Al Gore's sharing the Nobel Peace Prize will become an outstanding moment in the history of the world's reaction to climate change. Brilliant or horrific depending on your interpretaton.
Written by Harry Fuller, Contributor

Al Gore's sharing the Nobel Peace Prize will become an outstanding moment in the history of the world's reaction to climate change. Brilliant or horrific depending on your interpretaton. Gore and the U.N.-sponsored Intergovernmental Panel on Climate Change (IPCC) will share the $1.5 million Nobel Peace Prize. The IPCC has a landmark meeting next month in Spain. The head of the Nobel prize committee was very clear he wants global warming to become of global concern, and action.

He said, "I want this prize to have everyone . . . every human being, asking what they should do."

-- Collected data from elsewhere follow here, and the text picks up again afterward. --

theorem pv_step_inv {dA : PySem.Dict String (List (String × String × Int))}
    {dB : PySem.Dict String (String × String × Int)} (h : pvInv dA dB) (kv : String × String) :
    pvInv (pvAStep dA kv) (pvBStep dB kv) := by
  obtain ⟨hmap, hne, hnd⟩ := h
  have hBg : dB.get? (pvPatternA kv.2) = (dA.get? (pvPatternA kv.2)).map pvSel :=
    pv_inv_get ⟨hmap, hne, hnd⟩ (pvPatternA kv.2)
  rw [pv_aStep_eq]
  cases hA : dA.get? (pvPatternA kv.2) with
  | none =>
    have hcA : dA.contains (pvPatternA kv.2) = false := by
      rw [PySem.Dict.contains_eq_isSome_get?, hA]; rfl
    have hgB : dB.get? (pvPatternA kv.2) = none := by rw [hBg, hA]; rfl
    have hcB : dB.contains (pvPatternA kv.2) = false := by
      rw [PySem.Dict.contains_eq_isSome_get?, hgB]; rfl
    have hstepB : pvBStep dB kv
        = dB.insert (pvPatternA kv.2) (kv.1, kv.2, pvTotalWeightA kv.2) := by
      unfold pvBStep; rw [hgB]
    have hpnot : pvPatternA kv.2 ∉ dA.items.map Prod.fst := by
      intro hmem'
      rw [pv_mem_contains dA hmem'] at hcA; cases hcA
    rw [hstepB, PySem.Dict.getD_of_not_contains dA [] hcA]
    refine ⟨?_, ?_, ?_⟩
    · rw [PySem.Dict.items_insert_of_not_contains dB _ hcB,
        PySem.Dict.items_insert_of_not_contains dA _ hcA, List.map_append, hmap]
      rfl
    · intro pr hpr
      rw [PySem.Dict.items_insert_of_not_contains dA _ hcA] at hpr
      rcases List.mem_append.mp hpr with h1 | h1
      · exact hne pr h1
      · simp only [List.mem_singleton] at h1; subst h1; simp
    · rw [PySem.Dict.items_insert_of_not_contains dA _ hcA, List.map_append]
      apply List.Nodup.append hnd (by simp)
      intro a ha hb
      simp only [List.map_cons, List.map_nil, List.mem_singleton] at hb
      subst hb
      exact hpnot ha
  | some lst =>
    have hcA : dA.contains (pvPatternA kv.2) = true := by
      rw [PySem.Dict.contains_eq_isSome_get?, hA]; rfl
    have hmem : (pvPatternA kv.2, lst) ∈ dA.items := PySem.Dict.mem_items_of_get?_eq_some dA hA
    have hlst : lst ≠ [] := hne _ hmem
    have hgB : dB.get? (pvPatternA kv.2) = some (pvSel lst) := by rw [hBg, hA]; rfl
    have hcB : dB.contains (pvPatternA kv.2) = true := by
      rw [PySem.Dict.contains_eq_isSome_get?, hgB]; rfl
    have hselapp := pvSel_append lst (kv.1, kv.2, pvTotalWeightA kv.2) hlst
    have hstepB : pvBStep dB kv =
        if pvTotalWeightA kv.2 > (pvSel lst).2.2
        then dB.insert (pvPatternA kv.2) (kv.1, kv.2, pvTotalWeightA kv.2) else dB := by
      unfold pvBStep; rw [hgB]
    have hitemsA : (dA.insert (pvPatternA kv.2) (lst ++ [(kv.1, kv.2, pvTotalWeightA kv.2)])).items =
        dA.items.map (fun q => if q.1 == pvPatternA kv.2
          then (pvPatternA kv.2, lst ++ [(kv.1, kv.2, pvTotalWeightA kv.2)]) else q) :=
      PySem.Dict.items_insert_of_contains dA _ hcA
    have hval : ∀ q ∈ dA.items, q.1 = pvPatternA kv.2 → q.2 = lst := by
      intro q hq hq1
      exact pv_key_unique hnd (show (pvPatternA kv.2, q.2) ∈ dA.items by rw [← hq1]; exact hq) hmem
    have hfst : ((dA.insert (pvPatternA kv.2) (lst ++ [(kv.1, kv.2, pvTotalWeightA kv.2)])).items.map
        Prod.fst) = dA.items.map Prod.fst := by
      rw [hitemsA, List.map_map]
      refine List.map_congr_left ?_
      intro q hq
      by_cases h1 : q.1 = pvPatternA kv.2 <;> simp [Function.comp, h1]
    have hne' : ∀ pr ∈ (dA.insert (pvPatternA kv.2)
        (lst ++ [(kv.1, kv.2, pvTotalWeightA kv.2)])).items, pr.2 ≠ [] := by
      intro pr hpr
      rw [hitemsA] at hpr
      rcases List.mem_map.mp hpr with ⟨q, hq, hqe⟩
      by_cases h1 : q.1 = pvPatternA kv.2
      · rw [← hqe]; simp [h1]
      · rw [← hqe]; simp only [h1, beq_iff_eq, if_false]; exact hne q hq
    rw [PySem.Dict.getD_of_get?_eq_some dA [] hA, hstepB]
    by_cases hw : pvTotalWeightA kv.2 > (pvSel lst).2.2
    · rw [if_pos hw]
      refine ⟨?_, hne', hfst ▸ hnd⟩
      rw [PySem.Dict.items_insert_of_contains dB _ hcB, hmap, hitemsA,
        List.map_map, List.map_map]
      refine List.map_congr_left ?_
      intro q hq
      by_cases h1 : q.1 = pvPatternA kv.2
      · have hq2 : q.2 = lst := hval q hq h1
        simp only [Function.comp, h1, beq_self_eq_true, if_true]
        rw [hselapp]
        simp [pvSelStep, hw]
      · simp [Function.comp, h1]
    · rw [if_neg hw]
      refine ⟨?_, hne', hfst ▸ hnd⟩
      rw [hmap, hitemsA, List.map_map]
      refine List.map_congr_left ?_
      intro q hq
      by_cases h1 : q.1 = pvPatternA kv.2
      · have hq2 : q.2 = lst := hval q hq h1
        simp only [Function.comp, h1, beq_self_eq_true, if_true]
        rw [hselapp, hq2]
        simp [pvSelStep, hw]
      · simp [Function.comp, h1]

theorem pv_foldl_inv (l : List (String × String))
    {dA : PySem.Dict String (List (String × String × Int))}
    {dB : PySem.Dict String (String × String × Int)} (h : pvInv dA dB) :
    pvInv (l.foldl pvAStep dA) (l.foldl pvBStep dB) := by
  induction l generalizing dA dB with
  | nil => exact h
  | cons kv l ih => exact ih (pv_step_inv h kv)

Gore's comment, "The climate crisis is not a political issue, it is a moral and spiritual challenge to all of humanity. It is also our greatest opportunity to lift global consciousness to a higher level,"

Of course, he isn't naive enough to really believe that climate change can be de-politicized in the U.S. The individual's view of climate change and what shoud or could be done about it has become almost as much of a political litmus test in the U.S. as an opinion on abortion or the Iraq War. Millions of lobbying dollars have been spent in the U.S. to make the issue seem political and highly congtroversial. So, of course, politics instantly enetered into coverage of Gore's Nobel Prize.

Reuters, a British-based news agency, headlined Gore's prize as a "blow to [President] Bush." Reuters also reported the White House's comment today that President George W. Bush was happy to see Gore and the IPCC win the Nobel Prize. Here in the U.S. Fox News immediately went to the 2008 Presidential campaign, "Will Al Gore Run?" That would be a frightening prospect for most of Fox's conservative viewers as he is seen as less likely to lose than current Democratic candidates.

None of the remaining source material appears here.